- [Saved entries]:
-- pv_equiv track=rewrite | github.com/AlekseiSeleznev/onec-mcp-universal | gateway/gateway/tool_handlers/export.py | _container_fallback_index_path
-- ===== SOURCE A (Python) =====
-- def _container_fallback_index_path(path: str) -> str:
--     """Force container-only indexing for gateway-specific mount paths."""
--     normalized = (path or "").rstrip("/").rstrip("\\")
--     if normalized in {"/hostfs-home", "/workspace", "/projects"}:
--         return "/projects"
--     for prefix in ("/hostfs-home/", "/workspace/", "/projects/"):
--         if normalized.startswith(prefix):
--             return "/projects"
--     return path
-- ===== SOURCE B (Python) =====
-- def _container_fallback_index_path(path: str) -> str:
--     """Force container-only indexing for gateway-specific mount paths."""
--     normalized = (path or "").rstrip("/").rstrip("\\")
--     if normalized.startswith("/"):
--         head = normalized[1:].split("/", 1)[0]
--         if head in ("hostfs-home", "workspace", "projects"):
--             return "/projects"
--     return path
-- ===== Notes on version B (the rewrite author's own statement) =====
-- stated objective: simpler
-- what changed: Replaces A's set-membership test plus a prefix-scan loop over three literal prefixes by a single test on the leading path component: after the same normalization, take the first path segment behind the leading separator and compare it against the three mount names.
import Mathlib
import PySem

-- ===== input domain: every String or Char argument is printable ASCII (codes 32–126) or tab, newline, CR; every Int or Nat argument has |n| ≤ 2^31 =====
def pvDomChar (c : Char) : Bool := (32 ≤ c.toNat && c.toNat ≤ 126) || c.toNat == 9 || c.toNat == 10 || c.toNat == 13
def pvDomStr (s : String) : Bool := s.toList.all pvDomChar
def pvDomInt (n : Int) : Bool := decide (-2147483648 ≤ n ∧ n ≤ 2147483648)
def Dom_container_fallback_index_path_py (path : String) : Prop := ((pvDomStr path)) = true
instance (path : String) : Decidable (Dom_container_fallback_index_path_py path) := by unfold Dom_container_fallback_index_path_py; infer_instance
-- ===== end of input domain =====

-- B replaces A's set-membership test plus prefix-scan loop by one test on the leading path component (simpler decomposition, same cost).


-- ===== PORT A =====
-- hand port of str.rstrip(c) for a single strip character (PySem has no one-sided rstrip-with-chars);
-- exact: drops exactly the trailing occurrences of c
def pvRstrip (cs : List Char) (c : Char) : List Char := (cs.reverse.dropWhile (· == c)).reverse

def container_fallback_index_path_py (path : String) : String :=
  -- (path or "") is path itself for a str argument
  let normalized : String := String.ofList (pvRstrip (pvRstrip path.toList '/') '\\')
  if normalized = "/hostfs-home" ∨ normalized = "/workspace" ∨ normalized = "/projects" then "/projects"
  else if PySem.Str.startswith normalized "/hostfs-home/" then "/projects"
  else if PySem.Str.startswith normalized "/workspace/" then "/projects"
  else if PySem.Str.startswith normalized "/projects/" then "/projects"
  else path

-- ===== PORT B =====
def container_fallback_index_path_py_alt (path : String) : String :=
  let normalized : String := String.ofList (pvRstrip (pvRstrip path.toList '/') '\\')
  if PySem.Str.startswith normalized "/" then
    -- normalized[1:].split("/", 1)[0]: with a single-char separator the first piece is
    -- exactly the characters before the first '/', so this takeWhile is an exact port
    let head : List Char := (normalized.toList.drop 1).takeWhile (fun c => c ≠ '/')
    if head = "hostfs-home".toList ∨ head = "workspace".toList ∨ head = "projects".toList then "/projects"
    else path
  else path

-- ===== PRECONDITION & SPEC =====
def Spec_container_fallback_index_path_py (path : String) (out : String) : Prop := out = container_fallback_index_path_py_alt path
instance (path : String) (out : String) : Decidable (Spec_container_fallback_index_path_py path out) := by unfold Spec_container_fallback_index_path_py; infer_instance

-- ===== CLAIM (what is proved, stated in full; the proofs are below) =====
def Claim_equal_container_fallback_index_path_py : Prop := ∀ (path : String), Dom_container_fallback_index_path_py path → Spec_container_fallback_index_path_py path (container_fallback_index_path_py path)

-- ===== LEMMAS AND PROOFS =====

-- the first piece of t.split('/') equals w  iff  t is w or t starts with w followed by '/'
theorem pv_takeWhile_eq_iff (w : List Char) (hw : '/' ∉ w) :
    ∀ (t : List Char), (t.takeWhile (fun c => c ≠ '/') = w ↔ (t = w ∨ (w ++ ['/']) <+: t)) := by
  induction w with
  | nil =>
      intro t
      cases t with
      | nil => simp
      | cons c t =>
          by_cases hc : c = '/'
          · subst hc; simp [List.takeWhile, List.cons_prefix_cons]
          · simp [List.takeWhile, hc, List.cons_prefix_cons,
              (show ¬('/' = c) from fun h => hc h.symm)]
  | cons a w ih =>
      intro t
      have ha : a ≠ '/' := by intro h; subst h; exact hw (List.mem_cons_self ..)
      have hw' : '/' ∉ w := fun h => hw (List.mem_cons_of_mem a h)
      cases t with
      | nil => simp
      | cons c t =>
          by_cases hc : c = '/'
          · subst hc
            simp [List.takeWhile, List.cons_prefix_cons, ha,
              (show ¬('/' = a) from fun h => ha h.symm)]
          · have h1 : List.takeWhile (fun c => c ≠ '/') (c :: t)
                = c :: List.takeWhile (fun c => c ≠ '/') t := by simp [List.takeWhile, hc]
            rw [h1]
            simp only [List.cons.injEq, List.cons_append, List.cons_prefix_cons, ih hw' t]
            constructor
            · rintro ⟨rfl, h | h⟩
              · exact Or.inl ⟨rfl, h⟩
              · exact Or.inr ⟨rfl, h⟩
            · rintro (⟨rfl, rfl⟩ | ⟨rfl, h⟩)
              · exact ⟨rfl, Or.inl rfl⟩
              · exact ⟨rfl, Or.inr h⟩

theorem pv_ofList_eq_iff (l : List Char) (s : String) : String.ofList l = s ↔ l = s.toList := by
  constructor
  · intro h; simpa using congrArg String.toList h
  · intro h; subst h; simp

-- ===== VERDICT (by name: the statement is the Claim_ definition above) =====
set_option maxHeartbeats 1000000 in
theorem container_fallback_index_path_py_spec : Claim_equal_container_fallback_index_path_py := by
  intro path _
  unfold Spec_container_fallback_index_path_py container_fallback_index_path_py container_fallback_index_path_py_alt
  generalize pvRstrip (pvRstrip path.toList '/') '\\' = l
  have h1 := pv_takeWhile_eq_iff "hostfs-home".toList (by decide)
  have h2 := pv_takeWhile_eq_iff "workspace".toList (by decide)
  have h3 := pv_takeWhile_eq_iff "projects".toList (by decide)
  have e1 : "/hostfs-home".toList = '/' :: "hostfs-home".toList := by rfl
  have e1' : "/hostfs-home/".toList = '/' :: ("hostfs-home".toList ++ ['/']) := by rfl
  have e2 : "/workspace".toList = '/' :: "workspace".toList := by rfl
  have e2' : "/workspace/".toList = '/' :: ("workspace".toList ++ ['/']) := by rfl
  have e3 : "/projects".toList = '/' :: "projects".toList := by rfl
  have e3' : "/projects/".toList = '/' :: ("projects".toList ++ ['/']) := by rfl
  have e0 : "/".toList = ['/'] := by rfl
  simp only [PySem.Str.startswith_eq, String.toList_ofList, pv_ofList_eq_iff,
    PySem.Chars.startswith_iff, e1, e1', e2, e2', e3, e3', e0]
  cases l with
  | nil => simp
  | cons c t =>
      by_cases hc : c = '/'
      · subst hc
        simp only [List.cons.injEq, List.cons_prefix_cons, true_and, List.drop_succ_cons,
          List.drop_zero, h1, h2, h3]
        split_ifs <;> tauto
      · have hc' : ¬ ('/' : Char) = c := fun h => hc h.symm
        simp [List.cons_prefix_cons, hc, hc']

==

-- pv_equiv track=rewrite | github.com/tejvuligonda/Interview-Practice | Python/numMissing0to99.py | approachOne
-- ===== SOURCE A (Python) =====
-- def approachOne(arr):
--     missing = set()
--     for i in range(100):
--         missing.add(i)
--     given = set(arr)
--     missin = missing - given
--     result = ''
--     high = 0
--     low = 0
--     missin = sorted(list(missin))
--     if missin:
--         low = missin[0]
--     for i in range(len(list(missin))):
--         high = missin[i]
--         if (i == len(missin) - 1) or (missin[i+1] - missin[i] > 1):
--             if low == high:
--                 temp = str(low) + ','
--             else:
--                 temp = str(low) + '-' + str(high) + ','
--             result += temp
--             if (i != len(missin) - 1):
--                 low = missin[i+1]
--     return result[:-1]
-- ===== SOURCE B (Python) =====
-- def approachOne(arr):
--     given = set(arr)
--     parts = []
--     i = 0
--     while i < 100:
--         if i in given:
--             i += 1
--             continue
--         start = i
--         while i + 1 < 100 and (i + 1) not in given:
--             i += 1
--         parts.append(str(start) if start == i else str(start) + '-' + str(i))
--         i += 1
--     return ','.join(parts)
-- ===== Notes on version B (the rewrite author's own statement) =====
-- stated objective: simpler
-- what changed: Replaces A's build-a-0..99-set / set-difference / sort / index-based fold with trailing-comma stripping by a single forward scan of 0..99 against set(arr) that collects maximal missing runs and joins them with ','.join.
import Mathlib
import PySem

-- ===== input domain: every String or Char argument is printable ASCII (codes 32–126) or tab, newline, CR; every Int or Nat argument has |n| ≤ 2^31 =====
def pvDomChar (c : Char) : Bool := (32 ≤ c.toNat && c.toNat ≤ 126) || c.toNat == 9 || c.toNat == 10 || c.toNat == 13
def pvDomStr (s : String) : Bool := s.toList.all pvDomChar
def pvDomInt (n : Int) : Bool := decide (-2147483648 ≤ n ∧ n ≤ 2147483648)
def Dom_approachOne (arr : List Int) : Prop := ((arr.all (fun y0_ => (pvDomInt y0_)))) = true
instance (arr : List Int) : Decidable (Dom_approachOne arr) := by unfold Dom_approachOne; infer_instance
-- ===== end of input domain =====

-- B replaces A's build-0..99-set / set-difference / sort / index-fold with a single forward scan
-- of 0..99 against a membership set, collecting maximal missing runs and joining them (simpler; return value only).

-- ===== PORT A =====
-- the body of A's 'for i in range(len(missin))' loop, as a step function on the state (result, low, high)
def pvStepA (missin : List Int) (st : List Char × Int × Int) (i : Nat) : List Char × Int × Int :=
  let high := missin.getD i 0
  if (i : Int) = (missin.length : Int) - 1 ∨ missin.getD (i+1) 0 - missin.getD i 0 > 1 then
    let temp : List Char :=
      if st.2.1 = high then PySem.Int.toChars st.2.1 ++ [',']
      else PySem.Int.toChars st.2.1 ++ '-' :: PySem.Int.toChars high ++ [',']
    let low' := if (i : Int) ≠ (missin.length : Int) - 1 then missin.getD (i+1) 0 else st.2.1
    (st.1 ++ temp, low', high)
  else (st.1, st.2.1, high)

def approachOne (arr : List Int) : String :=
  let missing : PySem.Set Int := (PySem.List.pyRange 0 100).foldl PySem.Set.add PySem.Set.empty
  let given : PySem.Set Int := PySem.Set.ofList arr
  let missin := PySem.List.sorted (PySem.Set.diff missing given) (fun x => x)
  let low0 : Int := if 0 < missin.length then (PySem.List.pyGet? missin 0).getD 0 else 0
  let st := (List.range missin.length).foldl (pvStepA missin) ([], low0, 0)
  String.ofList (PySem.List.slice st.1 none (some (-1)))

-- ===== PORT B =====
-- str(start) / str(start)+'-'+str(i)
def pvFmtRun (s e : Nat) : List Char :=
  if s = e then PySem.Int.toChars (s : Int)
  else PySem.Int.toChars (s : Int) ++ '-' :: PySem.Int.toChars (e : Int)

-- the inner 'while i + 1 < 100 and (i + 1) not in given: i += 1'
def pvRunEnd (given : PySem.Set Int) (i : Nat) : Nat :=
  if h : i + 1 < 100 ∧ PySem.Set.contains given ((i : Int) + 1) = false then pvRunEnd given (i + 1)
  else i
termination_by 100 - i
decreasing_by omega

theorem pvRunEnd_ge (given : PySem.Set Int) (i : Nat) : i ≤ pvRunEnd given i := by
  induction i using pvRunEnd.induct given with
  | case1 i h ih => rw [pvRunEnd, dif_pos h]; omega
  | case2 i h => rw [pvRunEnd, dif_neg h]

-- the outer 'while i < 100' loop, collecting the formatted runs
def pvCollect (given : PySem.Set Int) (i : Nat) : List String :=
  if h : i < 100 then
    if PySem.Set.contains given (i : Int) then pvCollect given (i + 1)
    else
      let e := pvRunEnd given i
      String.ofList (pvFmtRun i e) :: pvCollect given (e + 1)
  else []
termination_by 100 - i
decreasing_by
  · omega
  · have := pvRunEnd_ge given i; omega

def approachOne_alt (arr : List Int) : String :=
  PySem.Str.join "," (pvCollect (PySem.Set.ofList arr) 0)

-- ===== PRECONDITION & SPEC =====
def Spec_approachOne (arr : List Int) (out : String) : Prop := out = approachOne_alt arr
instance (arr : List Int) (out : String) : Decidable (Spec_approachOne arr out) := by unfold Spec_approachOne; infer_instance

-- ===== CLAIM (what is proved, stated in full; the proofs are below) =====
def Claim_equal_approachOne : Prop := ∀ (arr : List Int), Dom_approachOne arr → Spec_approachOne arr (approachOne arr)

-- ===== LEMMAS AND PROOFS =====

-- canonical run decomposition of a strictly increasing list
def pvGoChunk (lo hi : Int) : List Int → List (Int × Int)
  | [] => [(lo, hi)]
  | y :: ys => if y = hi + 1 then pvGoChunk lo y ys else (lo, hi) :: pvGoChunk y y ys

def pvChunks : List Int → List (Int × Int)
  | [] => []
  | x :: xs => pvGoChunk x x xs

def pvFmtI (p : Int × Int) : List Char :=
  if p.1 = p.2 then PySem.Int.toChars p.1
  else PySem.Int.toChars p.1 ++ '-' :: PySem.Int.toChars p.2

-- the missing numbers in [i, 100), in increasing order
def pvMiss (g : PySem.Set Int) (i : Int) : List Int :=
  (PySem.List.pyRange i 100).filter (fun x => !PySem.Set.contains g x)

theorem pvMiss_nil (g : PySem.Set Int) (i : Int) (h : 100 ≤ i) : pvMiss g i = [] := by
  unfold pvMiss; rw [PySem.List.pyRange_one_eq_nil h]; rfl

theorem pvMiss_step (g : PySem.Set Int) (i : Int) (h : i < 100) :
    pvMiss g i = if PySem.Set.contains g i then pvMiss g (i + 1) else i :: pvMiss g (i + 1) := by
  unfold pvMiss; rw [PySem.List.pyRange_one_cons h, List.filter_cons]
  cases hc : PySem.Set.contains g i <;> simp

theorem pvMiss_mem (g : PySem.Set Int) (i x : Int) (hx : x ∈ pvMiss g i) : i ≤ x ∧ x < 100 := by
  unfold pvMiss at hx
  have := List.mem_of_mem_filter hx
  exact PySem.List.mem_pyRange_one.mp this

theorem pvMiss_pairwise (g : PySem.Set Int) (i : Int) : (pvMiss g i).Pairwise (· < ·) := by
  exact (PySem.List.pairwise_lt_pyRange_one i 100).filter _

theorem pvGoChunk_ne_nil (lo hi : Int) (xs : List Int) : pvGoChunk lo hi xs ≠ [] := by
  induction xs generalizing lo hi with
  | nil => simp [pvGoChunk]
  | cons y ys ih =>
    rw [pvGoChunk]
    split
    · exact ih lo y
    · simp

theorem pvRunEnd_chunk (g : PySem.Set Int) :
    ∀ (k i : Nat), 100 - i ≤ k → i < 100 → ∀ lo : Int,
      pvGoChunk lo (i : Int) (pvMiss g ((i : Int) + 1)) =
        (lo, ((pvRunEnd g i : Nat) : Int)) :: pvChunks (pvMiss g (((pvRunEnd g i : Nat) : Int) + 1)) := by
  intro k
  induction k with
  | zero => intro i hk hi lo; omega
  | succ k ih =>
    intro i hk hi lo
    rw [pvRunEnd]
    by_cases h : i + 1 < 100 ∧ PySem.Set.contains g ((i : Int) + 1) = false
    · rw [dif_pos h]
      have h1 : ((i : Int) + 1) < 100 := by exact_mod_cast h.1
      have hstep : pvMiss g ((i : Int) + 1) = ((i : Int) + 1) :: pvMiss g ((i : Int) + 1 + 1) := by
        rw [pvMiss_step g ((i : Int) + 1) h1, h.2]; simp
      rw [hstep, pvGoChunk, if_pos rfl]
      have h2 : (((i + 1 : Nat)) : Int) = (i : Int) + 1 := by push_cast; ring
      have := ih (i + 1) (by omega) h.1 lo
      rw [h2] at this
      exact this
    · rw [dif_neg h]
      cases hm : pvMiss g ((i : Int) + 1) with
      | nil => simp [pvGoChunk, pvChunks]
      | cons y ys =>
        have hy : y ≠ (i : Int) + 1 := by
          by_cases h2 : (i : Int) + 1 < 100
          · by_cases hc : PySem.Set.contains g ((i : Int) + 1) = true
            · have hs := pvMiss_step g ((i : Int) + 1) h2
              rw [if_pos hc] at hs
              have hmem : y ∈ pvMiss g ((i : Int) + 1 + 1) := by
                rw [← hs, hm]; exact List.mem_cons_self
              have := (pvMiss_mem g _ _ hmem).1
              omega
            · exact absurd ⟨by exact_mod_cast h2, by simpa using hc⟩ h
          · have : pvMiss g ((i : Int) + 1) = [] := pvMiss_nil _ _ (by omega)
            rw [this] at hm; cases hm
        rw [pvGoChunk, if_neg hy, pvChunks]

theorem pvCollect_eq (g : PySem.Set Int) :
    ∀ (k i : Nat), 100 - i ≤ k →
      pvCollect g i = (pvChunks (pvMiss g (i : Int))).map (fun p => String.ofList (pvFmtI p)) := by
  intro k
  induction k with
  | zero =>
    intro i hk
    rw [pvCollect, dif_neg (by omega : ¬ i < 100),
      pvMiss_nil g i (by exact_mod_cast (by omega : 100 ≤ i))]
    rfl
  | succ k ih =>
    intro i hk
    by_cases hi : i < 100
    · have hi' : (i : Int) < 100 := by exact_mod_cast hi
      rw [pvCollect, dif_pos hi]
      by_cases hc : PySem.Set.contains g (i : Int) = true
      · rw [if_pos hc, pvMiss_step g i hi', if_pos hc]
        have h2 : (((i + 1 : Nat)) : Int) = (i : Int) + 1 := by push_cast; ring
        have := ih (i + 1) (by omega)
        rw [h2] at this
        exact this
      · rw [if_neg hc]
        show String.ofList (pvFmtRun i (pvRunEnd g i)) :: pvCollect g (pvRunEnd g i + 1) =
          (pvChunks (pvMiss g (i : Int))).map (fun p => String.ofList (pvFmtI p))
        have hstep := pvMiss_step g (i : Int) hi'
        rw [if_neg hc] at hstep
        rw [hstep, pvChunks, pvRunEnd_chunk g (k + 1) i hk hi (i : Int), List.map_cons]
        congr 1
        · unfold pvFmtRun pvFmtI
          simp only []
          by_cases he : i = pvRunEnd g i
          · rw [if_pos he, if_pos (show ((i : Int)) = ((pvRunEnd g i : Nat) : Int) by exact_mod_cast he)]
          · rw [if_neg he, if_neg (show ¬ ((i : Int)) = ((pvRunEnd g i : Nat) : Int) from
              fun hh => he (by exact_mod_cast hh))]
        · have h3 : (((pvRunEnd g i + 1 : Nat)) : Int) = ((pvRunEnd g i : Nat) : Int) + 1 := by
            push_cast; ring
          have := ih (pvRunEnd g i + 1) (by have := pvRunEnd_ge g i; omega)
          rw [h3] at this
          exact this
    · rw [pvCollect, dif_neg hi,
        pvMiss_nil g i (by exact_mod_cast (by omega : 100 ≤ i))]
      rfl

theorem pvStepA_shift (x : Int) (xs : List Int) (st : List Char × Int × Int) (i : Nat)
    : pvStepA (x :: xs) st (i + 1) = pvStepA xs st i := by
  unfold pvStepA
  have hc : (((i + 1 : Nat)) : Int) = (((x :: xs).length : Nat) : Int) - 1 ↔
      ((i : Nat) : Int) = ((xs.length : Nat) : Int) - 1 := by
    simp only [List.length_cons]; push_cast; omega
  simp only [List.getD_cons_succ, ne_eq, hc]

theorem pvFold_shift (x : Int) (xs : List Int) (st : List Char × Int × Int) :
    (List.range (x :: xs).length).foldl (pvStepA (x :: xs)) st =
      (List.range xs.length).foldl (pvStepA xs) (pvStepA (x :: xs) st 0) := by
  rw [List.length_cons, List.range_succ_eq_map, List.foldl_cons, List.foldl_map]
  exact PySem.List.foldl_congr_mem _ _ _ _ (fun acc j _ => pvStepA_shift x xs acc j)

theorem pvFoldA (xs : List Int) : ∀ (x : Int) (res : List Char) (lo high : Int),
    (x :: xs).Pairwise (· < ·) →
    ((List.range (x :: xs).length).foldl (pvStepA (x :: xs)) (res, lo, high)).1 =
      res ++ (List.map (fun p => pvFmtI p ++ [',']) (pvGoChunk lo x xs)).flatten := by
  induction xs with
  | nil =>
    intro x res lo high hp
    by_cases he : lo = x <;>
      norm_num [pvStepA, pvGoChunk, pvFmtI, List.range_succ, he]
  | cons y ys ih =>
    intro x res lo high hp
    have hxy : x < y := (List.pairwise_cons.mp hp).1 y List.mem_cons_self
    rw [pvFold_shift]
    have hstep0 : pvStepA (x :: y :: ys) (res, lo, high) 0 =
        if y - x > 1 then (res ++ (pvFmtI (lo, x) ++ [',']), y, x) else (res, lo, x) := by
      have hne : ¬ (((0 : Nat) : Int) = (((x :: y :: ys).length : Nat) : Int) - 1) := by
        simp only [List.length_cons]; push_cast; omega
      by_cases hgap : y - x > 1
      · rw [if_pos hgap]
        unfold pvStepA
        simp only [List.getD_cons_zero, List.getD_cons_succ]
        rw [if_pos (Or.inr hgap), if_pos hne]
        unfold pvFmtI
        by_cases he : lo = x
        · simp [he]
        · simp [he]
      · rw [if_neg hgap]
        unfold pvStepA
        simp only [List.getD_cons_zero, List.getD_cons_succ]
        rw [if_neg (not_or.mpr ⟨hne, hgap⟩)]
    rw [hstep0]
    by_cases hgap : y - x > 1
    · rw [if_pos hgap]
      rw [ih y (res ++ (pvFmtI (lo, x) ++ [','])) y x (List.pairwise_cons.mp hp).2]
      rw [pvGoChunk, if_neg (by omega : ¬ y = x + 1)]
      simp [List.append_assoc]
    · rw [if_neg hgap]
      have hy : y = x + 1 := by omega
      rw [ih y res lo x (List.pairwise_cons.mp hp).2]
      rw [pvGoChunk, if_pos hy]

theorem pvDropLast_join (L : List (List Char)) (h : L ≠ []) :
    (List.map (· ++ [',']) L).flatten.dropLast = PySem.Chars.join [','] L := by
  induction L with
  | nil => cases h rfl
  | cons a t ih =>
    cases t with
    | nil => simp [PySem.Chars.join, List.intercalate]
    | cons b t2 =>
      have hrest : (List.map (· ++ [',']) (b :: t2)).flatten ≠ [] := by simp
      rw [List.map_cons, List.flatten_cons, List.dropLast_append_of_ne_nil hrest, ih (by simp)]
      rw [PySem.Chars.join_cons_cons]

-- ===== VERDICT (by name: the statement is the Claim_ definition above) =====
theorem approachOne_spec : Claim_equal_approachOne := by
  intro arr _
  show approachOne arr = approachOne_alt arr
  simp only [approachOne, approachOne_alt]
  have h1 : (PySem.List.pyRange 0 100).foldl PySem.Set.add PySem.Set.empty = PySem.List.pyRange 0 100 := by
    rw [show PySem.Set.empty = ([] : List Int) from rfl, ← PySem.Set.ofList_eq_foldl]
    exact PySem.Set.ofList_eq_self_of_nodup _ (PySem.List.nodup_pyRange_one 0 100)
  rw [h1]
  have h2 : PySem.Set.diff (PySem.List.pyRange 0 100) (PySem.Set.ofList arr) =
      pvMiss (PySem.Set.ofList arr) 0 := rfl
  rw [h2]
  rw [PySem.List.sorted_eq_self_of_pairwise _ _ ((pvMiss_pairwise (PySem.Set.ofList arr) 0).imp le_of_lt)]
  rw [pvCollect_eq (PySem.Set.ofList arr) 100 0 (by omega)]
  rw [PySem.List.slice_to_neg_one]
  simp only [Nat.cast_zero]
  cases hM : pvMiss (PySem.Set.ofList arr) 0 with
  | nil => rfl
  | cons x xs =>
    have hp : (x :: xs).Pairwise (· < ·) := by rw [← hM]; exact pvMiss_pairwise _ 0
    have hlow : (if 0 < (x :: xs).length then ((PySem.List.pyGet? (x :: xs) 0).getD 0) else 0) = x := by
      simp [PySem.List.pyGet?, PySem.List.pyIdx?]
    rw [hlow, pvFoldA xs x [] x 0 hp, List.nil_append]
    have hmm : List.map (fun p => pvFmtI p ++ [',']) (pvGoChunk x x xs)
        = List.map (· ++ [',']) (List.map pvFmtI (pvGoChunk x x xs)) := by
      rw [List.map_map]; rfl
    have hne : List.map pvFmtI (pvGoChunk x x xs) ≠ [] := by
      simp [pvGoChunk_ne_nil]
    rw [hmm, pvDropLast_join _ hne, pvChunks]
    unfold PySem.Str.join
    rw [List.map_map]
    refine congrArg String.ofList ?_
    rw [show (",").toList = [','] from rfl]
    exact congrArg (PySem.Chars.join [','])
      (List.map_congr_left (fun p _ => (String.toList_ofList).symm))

- [What you will do]: Look above for the line with "else PySem.Int.toChars p.1" and the line with "(PySem.List.pyRange i 100).filter", and reproduce exactly those two lines plus every line between, nothing more.

- [Written answer]:
  else PySem.Int.toChars p.1 ++ '-' :: PySem.Int.toChars p.2

-- the missing numbers in [i, 100), in increasing order
def pvMiss (g : PySem.Set Int) (i : Int) : List Int :=
  (PySem.List.pyRange i 100).filter (fun x => !PySem.Set.contains g x)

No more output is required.